** Required action **
How many lines in the data below include the word "statement"? Respond with the number, nothing more.

+++ Source information +++

-- pv_equiv track=rewrite | github.com/Azhrak/stock-trends | src/explainability/model_validator.py | _categorize_features_for_strategy
-- ===== SOURCE A (Python) =====
-- from typing import Dict, List, Any, Optional
--
-- def _categorize_features_for_strategy(features: List[str]) -> Dict[str, List[str]]:
--     """Categorize features for investment strategy insights."""
--
--     categories = {
--         'momentum': [],
--         'volatility': [],
--         'volume': [],
--         'technical': [],
--         'price_levels': [],
--         'other': []
--     }
--
--     for feature in features:
--         feature_lower = feature.lower()
--
--         if any(x in feature_lower for x in ['obv', 'momentum', 'roc', 'macd']):
--             categories['momentum'].append(feature)
--         elif any(x in feature_lower for x in ['volatility', 'atr']):
--             categories['volatility'].append(feature)
--         elif 'volume' in feature_lower:
--             categories['volume'].append(feature)
--         elif any(x in feature_lower for x in ['sma', 'ema', 'rsi', 'bb']):
--             categories['technical'].append(feature)
--         elif any(x in feature_lower for x in ['support', 'resistance', 'position', 'high', 'low']):
--             categories['price_levels'].append(feature)
--         else:
--             categories['other'].append(feature)
--
--     return categories
-- ===== SOURCE B (Python) =====
-- from typing import Dict, List
--
--
-- _RULES = [
--     ('momentum', ['obv', 'momentum', 'roc', 'macd']),
--     ('volatility', ['volatility', 'atr']),
--     ('volume', ['volume']),
--     ('technical', ['sma', 'ema', 'rsi', 'bb']),
--     ('price_levels', ['support', 'resistance', 'position', 'high', 'low']),
--     ('other', []),
-- ]
--
--
-- def _classify(feature: str) -> str:
--     """First category whose keyword list matches the lowercased feature."""
--     feature_lower = feature.lower()
--     for name, keywords in _RULES:
--         if any(k in feature_lower for k in keywords):
--             return name
--     return 'other'
--
--
-- def _categorize_features_for_strategy(features: List[str]) -> Dict[str, List[str]]:
--     """Categorize features for investment strategy insights."""
--     return {name: [f for f in features if _classify(f) == name]
--             for name, _ in _RULES}
-- ===== Notes on version B (the rewrite author's own statement) =====
-- stated objective: simpler
-- what changed: Replaces the six-way elif ladder appending into a mutable dict by a data-driven rules table with a first-match classifier, building each category independently as a filter of the input list (dict comprehension), instead of one pass mutating six lists.
import Mathlib
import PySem

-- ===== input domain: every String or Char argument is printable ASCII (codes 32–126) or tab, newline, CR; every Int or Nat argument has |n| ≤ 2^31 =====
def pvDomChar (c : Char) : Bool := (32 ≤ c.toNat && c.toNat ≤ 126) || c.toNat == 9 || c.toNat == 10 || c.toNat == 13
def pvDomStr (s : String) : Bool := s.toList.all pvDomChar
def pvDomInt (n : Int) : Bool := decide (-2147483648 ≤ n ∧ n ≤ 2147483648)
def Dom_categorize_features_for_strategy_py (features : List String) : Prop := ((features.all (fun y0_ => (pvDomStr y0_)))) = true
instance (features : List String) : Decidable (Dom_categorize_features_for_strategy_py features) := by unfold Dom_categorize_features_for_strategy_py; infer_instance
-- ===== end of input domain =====

-- B replaces A's six-way elif ladder mutating a dict of lists by a rules table with a
-- first-match classifier, building each category as an independent filter (simpler, data-driven).

-- ===== PORT A =====
def categorize_features_for_strategy_py (features : List String) : List (String × List String) :=
  let categories := PySem.Dict.ofList
    [("momentum", ([] : List String)), ("volatility", []), ("volume", []),
     ("technical", []), ("price_levels", []), ("other", [])]
  let categories := features.foldl (fun categories feature =>
    let feature_lower := PySem.Str.lower feature
    if ["obv", "momentum", "roc", "macd"].any (fun x => PySem.Str.isIn x feature_lower) then
      categories.modify "momentum" [] (· ++ [feature])
    else if ["volatility", "atr"].any (fun x => PySem.Str.isIn x feature_lower) then
      categories.modify "volatility" [] (· ++ [feature])
    else if PySem.Str.isIn "volume" feature_lower then
      categories.modify "volume" [] (· ++ [feature])
    else if ["sma", "ema", "rsi", "bb"].any (fun x => PySem.Str.isIn x feature_lower) then
      categories.modify "technical" [] (· ++ [feature])
    else if ["support", "resistance", "position", "high", "low"].any (fun x => PySem.Str.isIn x feature_lower) then
      categories.modify "price_levels" [] (· ++ [feature])
    else
      categories.modify "other" [] (· ++ [feature])) categories
  categories.items

-- ===== PORT B =====
def pvRules : List (String × List String) :=
  [("momentum", ["obv", "momentum", "roc", "macd"]),
   ("volatility", ["volatility", "atr"]),
   ("volume", ["volume"]),
   ("technical", ["sma", "ema", "rsi", "bb"]),
   ("price_levels", ["support", "resistance", "position", "high", "low"]),
   ("other", [])]

-- the 'for name, keywords in _RULES: if any(...): return name' loop of _classify
def pvClassifyAux (feature_lower : String) : List (String × List String) → String
  | [] => "other"
  | (name, keywords) :: rest =>
      if keywords.any (fun k => PySem.Str.isIn k feature_lower) then name
      else pvClassifyAux feature_lower rest

def pvClassify (feature : String) : String :=
  pvClassifyAux (PySem.Str.lower feature) pvRules

def categorize_features_for_strategy_py_alt (features : List String) : List (String × List String) :=
  pvRules.map (fun r => (r.1, features.filter (fun f => pvClassify f == r.1)))

-- ===== PRECONDITION & SPEC =====
def Spec_categorize_features_for_strategy_py (features : List String) (out : List (String × List String)) : Prop := out = categorize_features_for_strategy_py_alt features
instance (features : List String) (out : List (String × List String)) : Decidable (Spec_categorize_features_for_strategy_py features out) := by unfold Spec_categorize_features_for_strategy_py; infer_instance

-- ===== CLAIM (what is proved, stated in full; the proofs are below) =====
def Claim_equal_categorize_features_for_strategy_py : Prop := ∀ (features : List String), Dom_categorize_features_for_strategy_py features → Spec_categorize_features_for_strategy_py features (categorize_features_for_strategy_py features)

-- ===== LEMMAS AND PROOFS =====

lemma pv_step (f : String) (m v vo t p o : List String) :
    (    if ["obv", "momentum", "roc", "macd"].any (fun x => PySem.Str.isIn x (PySem.Str.lower f)) then
      (PySem.Dict.mk [("momentum", m), ("volatility", v), ("volume", vo), ("technical", t), ("price_levels", p), ("other", o)]).modify "momentum" [] (· ++ [f])
    else if ["volatility", "atr"].any (fun x => PySem.Str.isIn x (PySem.Str.lower f)) then
      (PySem.Dict.mk [("momentum", m), ("volatility", v), ("volume", vo), ("technical", t), ("price_levels", p), ("other", o)]).modify "volatility" [] (· ++ [f])
    else if PySem.Str.isIn "volume" (PySem.Str.lower f) then
      (PySem.Dict.mk [("momentum", m), ("volatility", v), ("volume", vo), ("technical", t), ("price_levels", p), ("other", o)]).modify "volume" [] (· ++ [f])
    else if ["sma", "ema", "rsi", "bb"].any (fun x => PySem.Str.isIn x (PySem.Str.lower f)) then
      (PySem.Dict.mk [("momentum", m), ("volatility", v), ("volume", vo), ("technical", t), ("price_levels", p), ("other", o)]).modify "technical" [] (· ++ [f])
    else if ["support", "resistance", "position", "high", "low"].any (fun x => PySem.Str.isIn x (PySem.Str.lower f)) then
      (PySem.Dict.mk [("momentum", m), ("volatility", v), ("volume", vo), ("technical", t), ("price_levels", p), ("other", o)]).modify "price_levels" [] (· ++ [f])
    else
      (PySem.Dict.mk [("momentum", m), ("volatility", v), ("volume", vo), ("technical", t), ("price_levels", p), ("other", o)]).modify "other" [] (· ++ [f]))
    = PySem.Dict.mk
      [("momentum", if pvClassify f == "momentum" then m ++ [f] else m),
       ("volatility", if pvClassify f == "volatility" then v ++ [f] else v),
       ("volume", if pvClassify f == "volume" then vo ++ [f] else vo),
       ("technical", if pvClassify f == "technical" then t ++ [f] else t),
       ("price_levels", if pvClassify f == "price_levels" then p ++ [f] else p),
       ("other", if pvClassify f == "other" then o ++ [f] else o)] := by
  simp only [List.any_cons, List.any_nil, Bool.or_false]
  by_cases h1 : ((PySem.Str.isIn "obv" (PySem.Str.lower f) || (PySem.Str.isIn "momentum" (PySem.Str.lower f) || (PySem.Str.isIn "roc" (PySem.Str.lower f) || PySem.Str.isIn "macd" (PySem.Str.lower f)))) = true)
  · have hc : pvClassify f = "momentum" := by
      simp only [pvClassify, pvRules, pvClassifyAux, List.any_cons, List.any_nil, Bool.or_false]
      rw [if_pos h1]
    rw [if_pos h1]
    simp [hc, PySem.Dict.modify, PySem.Dict.insert, PySem.Dict.getD, PySem.Dict.get?]
  · rw [if_neg h1]
    by_cases h2 : ((PySem.Str.isIn "volatility" (PySem.Str.lower f) || PySem.Str.isIn "atr" (PySem.Str.lower f)) = true)
    · have hc : pvClassify f = "volatility" := by
        simp only [pvClassify, pvRules, pvClassifyAux, List.any_cons, List.any_nil, Bool.or_false]
        rw [if_neg h1, if_pos h2]
      rw [if_pos h2]
      simp [hc, PySem.Dict.modify, PySem.Dict.insert, PySem.Dict.getD, PySem.Dict.get?]
    · rw [if_neg h2]
      by_cases h3 : (PySem.Str.isIn "volume" (PySem.Str.lower f) = true)
      · have hc : pvClassify f = "volume" := by
          simp only [pvClassify, pvRules, pvClassifyAux, List.any_cons, List.any_nil, Bool.or_false]
          rw [if_neg h1, if_neg h2, if_pos h3]
        rw [if_pos h3]
        simp [hc, PySem.Dict.modify, PySem.Dict.insert, PySem.Dict.getD, PySem.Dict.get?]
      · rw [if_neg h3]
        by_cases h4 : ((PySem.Str.isIn "sma" (PySem.Str.lower f) || (PySem.Str.isIn "ema" (PySem.Str.lower f) || (PySem.Str.isIn "rsi" (PySem.Str.lower f) || PySem.Str.isIn "bb" (PySem.Str.lower f)))) = true)
        · have hc : pvClassify f = "technical" := by
            simp only [pvClassify, pvRules, pvClassifyAux, List.any_cons, List.any_nil, Bool.or_false]
            rw [if_neg h1, if_neg h2, if_neg h3, if_pos h4]
          rw [if_pos h4]
          simp [hc, PySem.Dict.modify, PySem.Dict.insert, PySem.Dict.getD, PySem.Dict.get?]
        · rw [if_neg h4]
          by_cases h5 : ((PySem.Str.isIn "support" (PySem.Str.lower f) || (PySem.Str.isIn "resistance" (PySem.Str.lower f) || (PySem.Str.isIn "position" (PySem.Str.lower f) || (PySem.Str.isIn "high" (PySem.Str.lower f) || PySem.Str.isIn "low" (PySem.Str.lower f))))) = true)
          · have hc : pvClassify f = "price_levels" := by
              simp only [pvClassify, pvRules, pvClassifyAux, List.any_cons, List.any_nil, Bool.or_false]
              rw [if_neg h1, if_neg h2, if_neg h3, if_neg h4, if_pos h5]
            rw [if_pos h5]
            simp [hc, PySem.Dict.modify, PySem.Dict.insert, PySem.Dict.getD, PySem.Dict.get?]
          · have hc : pvClassify f = "other" := by
              simp only [pvClassify, pvRules, pvClassifyAux, List.any_cons, List.any_nil, Bool.or_false]
              rw [if_neg h1, if_neg h2, if_neg h3, if_neg h4, if_neg h5]
              simp
            rw [if_neg h5]
            simp [hc, PySem.Dict.modify, PySem.Dict.insert, PySem.Dict.getD, PySem.Dict.get?]



lemma pv_slot (c : Bool) (a l : List String) (f : String) :
    (if c then a ++ [f] else a) ++ l = a ++ (if c then f :: l else l) := by
  cases c <;> simp

lemma pv_fold_inv (features : List String) (m v vo t p o : List String) :
    (features.foldl     (fun categories feature =>
      if ["obv", "momentum", "roc", "macd"].any (fun x => PySem.Str.isIn x (PySem.Str.lower feature)) then
        categories.modify "momentum" [] (· ++ [feature])
      else if ["volatility", "atr"].any (fun x => PySem.Str.isIn x (PySem.Str.lower feature)) then
        categories.modify "volatility" [] (· ++ [feature])
      else if PySem.Str.isIn "volume" (PySem.Str.lower feature) then
        categories.modify "volume" [] (· ++ [feature])
      else if ["sma", "ema", "rsi", "bb"].any (fun x => PySem.Str.isIn x (PySem.Str.lower feature)) then
        categories.modify "technical" [] (· ++ [feature])
      else if ["support", "resistance", "position", "high", "low"].any (fun x => PySem.Str.isIn x (PySem.Str.lower feature)) then
        categories.modify "price_levels" [] (· ++ [feature])
      else
        categories.modify "other" [] (· ++ [feature]))
      (PySem.Dict.mk [("momentum", m), ("volatility", v), ("volume", vo), ("technical", t), ("price_levels", p), ("other", o)])).items
    = [("momentum", m ++ features.filter (fun f => pvClassify f == "momentum")),
       ("volatility", v ++ features.filter (fun f => pvClassify f == "volatility")),
       ("volume", vo ++ features.filter (fun f => pvClassify f == "volume")),
       ("technical", t ++ features.filter (fun f => pvClassify f == "technical")),
       ("price_levels", p ++ features.filter (fun f => pvClassify f == "price_levels")),
       ("other", o ++ features.filter (fun f => pvClassify f == "other"))] := by
  induction features generalizing m v vo t p o with
  | nil => simp
  | cons f rest ih =>
    rw [List.foldl_cons, pv_step, ih]
    simp only [List.filter_cons, pv_slot]


-- ===== VERDICT (by name: the statement is the Claim_ definition above) =====
theorem categorize_features_for_strategy_py_spec : Claim_equal_categorize_features_for_strategy_py := by
  intro features _
  show (List.foldl     (fun categories feature =>
      if ["obv", "momentum", "roc", "macd"].any (fun x => PySem.Str.isIn x (PySem.Str.lower feature)) then
        categories.modify "momentum" [] (· ++ [feature])
      else if ["volatility", "atr"].any (fun x => PySem.Str.isIn x (PySem.Str.lower feature)) then
        categories.modify "volatility" [] (· ++ [feature])
      else if PySem.Str.isIn "volume" (PySem.Str.lower feature) then
        categories.modify "volume" [] (· ++ [feature])
      else if ["sma", "ema", "rsi", "bb"].any (fun x => PySem.Str.isIn x (PySem.Str.lower feature)) then
        categories.modify "technical" [] (· ++ [feature])
      else if ["support", "resistance", "position", "high", "low"].any (fun x => PySem.Str.isIn x (PySem.Str.lower feature)) then
        categories.modify "price_levels" [] (· ++ [feature])
      else
        categories.modify "other" [] (· ++ [feature]))
      (PySem.Dict.mk [("momentum", []), ("volatility", []), ("volume", []),
                      ("technical", []), ("price_levels", []), ("other", [])]) features).items
    = categorize_features_for_strategy_py_alt features
  rw [pv_fold_inv]
  simp [categorize_features_for_strategy_py_alt, pvRules]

+++

** Solution to this task **
2